ECMWF’s ten-year Scalability Programme has reached its crucial half-way stage. Key operational benefits have been achieved as well as extensive exploratory work that shows the way forward for our high-performance computing systems. The programme is key for supporting future developments in weather forecasting and climate prediction.
The Scalability Programme is ensuring that ECMWF’s high-performance computing can support the Centre’s ambitious targets to deliver more accurate predictions, using higher resolution and more complex modelling, greater use of ensembles and vastly increased volumes of data of all forms. The Programme also aims to keep the Centre’s computing energy usage at sustainable levels. Progress and plans were documented by the Scalability team in a special topic paper for ECMWF committees in 2019.
Over the first phase of the Programme, the existing ECMWF prediction system has been benchmarked on some of the largest supercomputing facilities in the world. A US Department of Energy (DoE) INCITE award gave ECMWF access to the largest machine in the world, called Summit, allowing both the efficiency and scalability of the Integrated Forecasting System (IFS) to be tested on central processing units (CPUs), and the performance of one of its most costly components, the spectral transforms, to be demonstrated on graphical processing units (GPUs).

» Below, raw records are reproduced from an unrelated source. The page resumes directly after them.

-- pv_equiv track=rewrite | github.com/werwty/misc | class/2020-privacy/HW1/hw1-files/bzhang28_HW1.py | compute_p
-- ===== SOURCE A (Python) =====
-- def compute_p(db, aux):
--     '''
--     Input: database of users
--     Returns weights of all movies
--     '''
--     #### ----- your code here ----- ####
--
--     ## you can use 10 base log
--
--     # dict with movie_id as key and frequency as value
--     movie_rating_range = {}
--     for user, movies in db.items():
--         for movie, rating in movies.items():
--             if movie not in movie_rating_range:
--                 movie_rating_range[movie] = set()
--             movie_rating_range[movie].add(rating)
--
--     movie_rating_p = {}
--     for movie, rating_range in movie_rating_range.items():
--         aux_rating = aux.get(movie, None)
--         if aux_rating is not None:
--             rating_range.add(aux_rating)
--         movie_rating_p[movie] = (max(rating_range)- min(rating_range))
--
--     return movie_rating_p
-- ===== SOURCE B (Python) =====
-- def compute_p(db, aux):
--     '''
--     Input: database of users
--     Returns weights of all movies
--     '''
--     # One pass keeping a running (lo, hi) pair per movie instead of a set of
--     # distinct ratings; no final max/min scan over stored values is needed.
--     bounds = {}
--     for user, movies in db.items():
--         for movie, rating in movies.items():
--             if movie in bounds:
--                 lo, hi = bounds[movie]
--                 bounds[movie] = (min(lo, rating), max(hi, rating))
--             else:
--                 bounds[movie] = (rating, rating)
--     result = {}
--     for movie, (lo, hi) in bounds.items():
--         a = aux.get(movie)
--         if a is not None:
--             lo, hi = min(lo, a), max(hi, a)
--         result[movie] = hi - lo
--     return result
-- ===== Notes on version B (the rewrite author's own statement) =====
-- stated objective: simpler
-- what changed: Replaces the per-movie set of distinct ratings plus a final max/min scan by a single running (lo, hi) pair per movie, updated in one pass and tightened once by the aux rating.
import Mathlib
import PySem

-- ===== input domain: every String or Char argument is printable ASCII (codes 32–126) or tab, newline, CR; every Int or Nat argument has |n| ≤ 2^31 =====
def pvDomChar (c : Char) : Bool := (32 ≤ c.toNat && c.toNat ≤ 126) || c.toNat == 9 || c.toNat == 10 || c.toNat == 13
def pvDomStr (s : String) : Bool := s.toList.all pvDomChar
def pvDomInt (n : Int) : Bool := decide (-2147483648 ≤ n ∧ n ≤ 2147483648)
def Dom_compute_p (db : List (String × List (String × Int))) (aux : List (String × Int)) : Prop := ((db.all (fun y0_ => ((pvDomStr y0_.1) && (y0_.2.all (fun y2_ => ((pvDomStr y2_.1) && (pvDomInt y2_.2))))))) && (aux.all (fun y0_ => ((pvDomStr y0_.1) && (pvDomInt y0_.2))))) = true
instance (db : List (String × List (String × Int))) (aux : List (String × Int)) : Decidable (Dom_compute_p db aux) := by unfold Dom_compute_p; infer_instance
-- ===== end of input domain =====

-- B replaces A's per-movie set of distinct ratings (finished by a max/min scan) with a
-- running (lo, hi) pair per movie updated in one pass; objective: simpler.

-- ===== PORT A =====
-- aux.get(movie, None) on the association list: first match (dict lookup).
def pvAuxGet (aux : List (String × Int)) (m : String) : Option Int :=
  (aux.find? (fun q => q.1 == m)).map (·.2)

def compute_p (db : List (String × List (String × Int))) (aux : List (String × Int)) : List (String × Int) :=
  -- first loop: movie_rating_range[movie] is a set of ratings
  let mrr : PySem.Dict String (PySem.Set Int) :=
    db.foldl (fun d p =>
      p.2.foldl (fun d q =>
        let d1 := if d.contains q.1 then d else d.insert q.1 PySem.Set.empty
        d1.insert q.1 (PySem.Set.add (d1.getD q.1 PySem.Set.empty) q.2)) d)
      PySem.Dict.empty
  -- second loop: fold in aux rating, then max - min of the set (never empty here,
  -- so the .getD 0 defaults are never used)
  let mrp : PySem.Dict String Int :=
    mrr.items.foldl (fun out p =>
      let rr : PySem.Set Int :=
        match pvAuxGet aux p.1 with
        | some a => PySem.Set.add p.2 a
        | none => p.2
      out.insert p.1 (((PySem.List.max? rr (fun x => x)).getD 0) - ((PySem.List.min? rr (fun x => x)).getD 0)))
      PySem.Dict.empty
  mrp.items

-- ===== PORT B =====
def compute_p_alt (db : List (String × List (String × Int))) (aux : List (String × Int)) : List (String × Int) :=
  let bounds : PySem.Dict String (Int × Int) :=
    db.foldl (fun d p =>
      p.2.foldl (fun d q =>
        match d.get? q.1 with
        | some lh => d.insert q.1 (min lh.1 q.2, max lh.2 q.2)
        | none => d.insert q.1 (q.2, q.2)) d)
      PySem.Dict.empty
  let result : PySem.Dict String Int :=
    bounds.items.foldl (fun out p =>
      let lh : Int × Int :=
        match pvAuxGet aux p.1 with
        | some a => (min p.2.1 a, max p.2.2 a)
        | none => p.2
      out.insert p.1 (lh.2 - lh.1))
      PySem.Dict.empty
  result.items

-- ===== PRECONDITION & SPEC =====
def Spec_compute_p (db : List (String × List (String × Int))) (aux : List (String × Int)) (out : List (String × Int)) : Prop := out = compute_p_alt db aux
instance (db : List (String × List (String × Int))) (aux : List (String × Int)) (out : List (String × Int)) : Decidable (Spec_compute_p db aux out) := by unfold Spec_compute_p; infer_instance

-- ===== CLAIM (what is proved, stated in full; the proofs are below) =====
def Claim_equal_compute_p : Prop := ∀ (db : List (String × List (String × Int))) (aux : List (String × Int)), Dom_compute_p db aux → Spec_compute_p db aux (compute_p db aux)

-- ===== LEMMAS AND PROOFS =====

-- relation between A's set-valued dict and B's (lo,hi)-valued dict
def pvRel (dA : PySem.Dict String (PySem.Set Int)) (dB : PySem.Dict String (Int × Int)) : Prop :=
  dA.keys = dB.keys ∧ dA.keys.Nodup ∧
  ∀ m S, dA.get? m = some S →
    S ≠ [] ∧ ∃ lo hi, dB.get? m = some (lo, hi) ∧
      PySem.List.min? S (fun x => x) = some lo ∧ PySem.List.max? S (fun x => x) = some hi

theorem pv_min_add (S : PySem.Set Int) (lo : Int) (hS : S ≠ [])
    (h : PySem.List.min? S (fun x => x) = some lo) (r : Int) :
    PySem.List.min? (PySem.Set.add S r) (fun x => x) = some (min lo r) := by
  rw [PySem.Set.add_eq_ite]
  by_cases hr : r ∈ S
  · have := PySem.List.min?_isMin h r hr
    simp only [if_pos hr, h]
    congr 1
    omega
  · obtain ⟨x, t, rfl⟩ : ∃ x t, S = x :: t := by
      cases S with
      | nil => exact absurd rfl hS
      | cons x t => exact ⟨x, t, rfl⟩
    have hcons : PySem.List.min? (x :: t) (fun x => x) = some (t.foldl min x) :=
      PySem.List.min?_id_cons x t
    rw [hcons] at h
    simp only [if_neg hr, List.cons_append, PySem.List.min?_id_cons, List.foldl_append]
    simp [← Option.some_inj.mp h]

theorem pv_max_add (S : PySem.Set Int) (hi : Int) (hS : S ≠ [])
    (h : PySem.List.max? S (fun x => x) = some hi) (r : Int) :
    PySem.List.max? (PySem.Set.add S r) (fun x => x) = some (max hi r) := by
  rw [PySem.Set.add_eq_ite]
  by_cases hr : r ∈ S
  · have := PySem.List.max?_isMax h r hr
    simp only [if_pos hr, h]
    congr 1
    omega
  · obtain ⟨x, t, rfl⟩ : ∃ x t, S = x :: t := by
      cases S with
      | nil => exact absurd rfl hS
      | cons x t => exact ⟨x, t, rfl⟩
    have hcons : PySem.List.max? (x :: t) (fun x => x) = some (t.foldl max x) :=
      PySem.List.max?_id_cons x t
    rw [hcons] at h
    simp only [if_neg hr, List.cons_append, PySem.List.max?_id_cons, List.foldl_append]
    simp [← Option.some_inj.mp h]

theorem pv_step (dA : PySem.Dict String (PySem.Set Int)) (dB : PySem.Dict String (Int × Int))
    (q : String × Int) (h : pvRel dA dB) :
    pvRel
      (let d1 := if dA.contains q.1 then dA else dA.insert q.1 PySem.Set.empty
       d1.insert q.1 (PySem.Set.add (d1.getD q.1 PySem.Set.empty) q.2))
      (match dB.get? q.1 with
       | some lh => dB.insert q.1 (min lh.1 q.2, max lh.2 q.2)
       | none => dB.insert q.1 (q.2, q.2)) := by
  obtain ⟨hk, hnd, hv⟩ := h
  obtain ⟨m, r⟩ := q
  cases hA : dA.get? m with
  | some S =>
    obtain ⟨hSne, lo, hi, hB, hmin, hmax⟩ := hv m S hA
    have hcA : dA.contains m = true := by
      rw [PySem.Dict.contains_eq_isSome_get?, hA]; rfl
    have hgD : dA.getD m PySem.Set.empty = S := by simp [PySem.Dict.getD_eq_get?_getD, hA]
    simp only [hcA, if_true, hB, hgD]
    refine ⟨?_, ?_, ?_⟩
    · rw [PySem.Dict.keys_insert_of_contains _ _ hcA,
        PySem.Dict.keys_insert_of_contains _ _ (by rw [PySem.Dict.contains_eq_isSome_get?, hB]; rfl), hk]
    · rw [PySem.Dict.keys_insert_of_contains _ _ hcA]; exact hnd
    · intro m' S' hget
      rw [PySem.Dict.get?_insert] at hget
      by_cases hm : m' = m
      · subst hm
        rw [if_pos rfl] at hget
        obtain rfl : PySem.Set.add S r = S' := Option.some_inj.mp hget
        refine ⟨?_, min lo r, max hi r, ?_, pv_min_add S lo hSne hmin r, pv_max_add S hi hSne hmax r⟩
        · rw [PySem.Set.add_eq_ite]; split <;> simp [hSne]
        · rw [PySem.Dict.get?_insert, if_pos rfl]
      · rw [if_neg hm] at hget
        obtain ⟨h1, lo', hi', h2, h3, h4⟩ := hv m' S' hget
        exact ⟨h1, lo', hi', by rw [PySem.Dict.get?_insert, if_neg hm]; exact h2, h3, h4⟩
  | none =>
    have hcA : dA.contains m = false := by
      rw [PySem.Dict.contains_eq_isSome_get?, hA]; rfl
    have hmemA : m ∉ dA.keys := by
      rw [← PySem.Dict.get?_eq_none_iff_not_mem_keys, hA]
    have hB : dB.get? m = none := by
      rw [PySem.Dict.get?_eq_none_iff_not_mem_keys, ← hk]; exact hmemA
    have hcB : dB.contains m = false := by
      rw [PySem.Dict.contains_eq_isSome_get?, hB]; rfl
    have hgD : (dA.insert m PySem.Set.empty).getD m PySem.Set.empty = PySem.Set.empty :=
      PySem.Dict.getD_insert_self _ _ _ _
    simp only [hcA, Bool.false_eq_true, if_false, hB]
    rw [hgD]
    have hadd : PySem.Set.add (PySem.Set.empty : PySem.Set Int) r = [r] := rfl
    rw [hadd, PySem.Dict.insert_insert_self]
    refine ⟨?_, ?_, ?_⟩
    · rw [PySem.Dict.keys_insert_of_not_contains _ _ hcA,
        PySem.Dict.keys_insert_of_not_contains _ _ hcB, hk]
    · rw [PySem.Dict.keys_insert_of_not_contains _ _ hcA]
      rw [List.nodup_append]
      refine ⟨hnd, List.nodup_singleton m, ?_⟩
      intro a ha b hb
      rw [List.mem_singleton] at hb
      subst hb
      exact fun he => hmemA (he ▸ ha)
    · intro m' S' hget
      rw [PySem.Dict.get?_insert] at hget
      by_cases hm : m' = m
      · subst hm
        rw [if_pos rfl] at hget
        obtain rfl : [r] = S' := Option.some_inj.mp hget
        refine ⟨by simp, r, r, by rw [PySem.Dict.get?_insert, if_pos rfl], ?_, ?_⟩
        · exact PySem.List.min?_id_cons r []
        · exact PySem.List.max?_id_cons r []
      · rw [if_neg hm] at hget
        obtain ⟨h1, lo', hi', h2, h3, h4⟩ := hv m' S' hget
        exact ⟨h1, lo', hi', by rw [PySem.Dict.get?_insert, if_neg hm]; exact h2, h3, h4⟩

theorem pv_foldl_rel {α : Type} (f : PySem.Dict String (PySem.Set Int) → α → PySem.Dict String (PySem.Set Int))
    (g : PySem.Dict String (Int × Int) → α → PySem.Dict String (Int × Int))
    (hstep : ∀ d d' a, pvRel d d' → pvRel (f d a) (g d' a))
    (l : List α) (d : PySem.Dict String (PySem.Set Int)) (d' : PySem.Dict String (Int × Int))
    (h : pvRel d d') : pvRel (l.foldl f d) (l.foldl g d') := by
  induction l generalizing d d' with
  | nil => exact h
  | cons a t ih => exact ih _ _ (hstep _ _ _ h)

theorem pv_rel_phase1 (db : List (String × List (String × Int))) :
    pvRel
      (db.foldl (fun d p =>
        p.2.foldl (fun d q =>
          let d1 := if d.contains q.1 then d else d.insert q.1 PySem.Set.empty
          d1.insert q.1 (PySem.Set.add (d1.getD q.1 PySem.Set.empty) q.2)) d)
        PySem.Dict.empty)
      (db.foldl (fun d p =>
        p.2.foldl (fun d q =>
          match d.get? q.1 with
          | some lh => d.insert q.1 (min lh.1 q.2, max lh.2 q.2)
          | none => d.insert q.1 (q.2, q.2)) d)
        PySem.Dict.empty) := by
  refine pv_foldl_rel _ _ (fun d d' p h => pv_foldl_rel _ _ (fun d d' q h => pv_step d d' q h) p.2 d d' h) db _ _ ?_
  refine ⟨rfl, List.nodup_nil, ?_⟩
  intro m S hget
  rw [PySem.Dict.get?_empty] at hget
  exact absurd hget (by simp)

theorem pv_items_fold {α : Type} (l : List (String × α)) (v : (String × α) → Int)
    (hnd : (l.map Prod.fst).Nodup) :
    (l.foldl (fun out p => out.insert p.1 (v p)) (PySem.Dict.empty : PySem.Dict String Int)).items
      = l.map (fun p => (p.1, v p)) := by
  have h := PySem.Dict.items_foldl_insert_fresh (l := l) (k := Prod.fst) (v := v)
    (d := (PySem.Dict.empty : PySem.Dict String Int))
    (by intro a _; exact PySem.Dict.contains_empty _) hnd
  simpa using h

theorem pv_phase2 (aux : List (String × Int))
    (dA : PySem.Dict String (PySem.Set Int)) (dB : PySem.Dict String (Int × Int))
    (h : pvRel dA dB) :
    (dA.items.foldl (fun out p =>
        let rr : PySem.Set Int :=
          match pvAuxGet aux p.1 with
          | some a => PySem.Set.add p.2 a
          | none => p.2
        out.insert p.1 (((PySem.List.max? rr (fun x => x)).getD 0) - ((PySem.List.min? rr (fun x => x)).getD 0)))
        PySem.Dict.empty).items
    = (dB.items.foldl (fun out p =>
        let lh : Int × Int :=
          match pvAuxGet aux p.1 with
          | some a => (min p.2.1 a, max p.2.2 a)
          | none => p.2
        out.insert p.1 (lh.2 - lh.1))
        PySem.Dict.empty).items := by
  obtain ⟨hk, hnd, hv⟩ := h
  have hndB : dB.keys.Nodup := hk ▸ hnd
  rw [pv_items_fold _ _ (by simpa using hnd), pv_items_fold _ _ (by simpa using hndB)]
  rw [PySem.Dict.items_eq_map_keys dA hnd PySem.Set.empty,
      PySem.Dict.items_eq_map_keys dB hndB (0, 0), ← hk]
  rw [List.map_map, List.map_map]
  apply List.map_congr_left
  intro m hm
  obtain ⟨S, hS⟩ : ∃ S, dA.get? m = some S := by
    cases hA : dA.get? m with
    | some S => exact ⟨S, rfl⟩
    | none => exact absurd hm (by
        have := hA
        rw [PySem.Dict.get?_eq_none_iff_not_mem_keys] at this
        exact this)
  obtain ⟨hSne, lo, hi, hB, hmin, hmax⟩ := hv m S hS
  have hgA : dA.getD m PySem.Set.empty = S := by simp [PySem.Dict.getD_eq_get?_getD, hS]
  have hgB : dB.getD m (0, 0) = (lo, hi) := by simp [PySem.Dict.getD_eq_get?_getD, hB]
  simp only [Function.comp, hgA, hgB]
  cases pvAuxGet aux m with
  | some a =>
    rw [pv_min_add S lo hSne hmin a, pv_max_add S hi hSne hmax a]
    rfl
  | none =>
    simp only [hmin, hmax]
    rfl

-- ===== VERDICT (by name: the statement is the Claim_ definition above) =====
theorem compute_p_spec : Claim_equal_compute_p := by
  intro db aux _
  unfold Spec_compute_p compute_p compute_p_alt
  exact pv_phase2 aux _ _ (pv_rel_phase1 db)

The most promising options to optimise the performance of the existing code infrastructure have been explored. For example, mixed precision arithmetics, concurrent execution of model components, overlapping computation and communication, and the use of more efficient CPU-type processors and interconnects are expected to provide code speed-ups of the order of three as soon as the new machine has been fully tested.
Weather and climate dwarfs, a concept developed as part of the Programme, divide the forecasting model into functional units (e.g. the advection scheme) which have specific computational patterns. Using dwarfs, the potential optimisation with new processor technologies can be explored efficiently and the technologies benchmarked. The dwarf concept also provides a way to estimate the sustained performance of the full forecasting system on large-scale, future supercomputers.
The most computationally costly model components have been tested on GPUs and throughput speed-ups of more than 20 have been achieved, compared with CPUs. The first ever implementation of a forecast model component on a Field Programmable Gate Array (FPGA) improved the time to solution by 2.5 and reduced energy use by at least a factor of 10.
ECMWF has built its entire performance enhancement strategy on co-design of numerical methods/algorithms with code implementation. This strategy means that scientific and computing performance can be traded off against each other, and extensions to the modelling system will be future proof.
Observational data and model and product output are growing in terms of both volume and diversity. Hence a key focus of the Scalability Programme has been on tools for managing fast and flexible data access and minimising data transfer across the memory hierarchy. This has already led to modernisation of the data handling system and a 5-fold speed-up in product generation, alongside greater system robustness.
The Kronos workflow simulation and benchmark generator software is entirely new and a major step towards realistic capacity benchmarking. For the first time, Kronos can provide a full workflow representation including IFS model output and product generation. This has made the benchmarks much closer to the reality of running our operational system.
The Scalability Programme has established ECMWF as the leading centre performing cutting-edge research at the interface between computational and weather and climate science, while working with its Member States and drawing on computational expertise more widely. Leadership and involvement in European programmes is drawing in additional funding of some €1.5 million per year over 2015 to 2021.
Next phase
The main two focuses will be ‘performance portability’ and ‘data-centric workflows’. Many elements of these already exist from developments in the first phase, but their full implementation throughout the entire forecasting system will still require a significant commitment.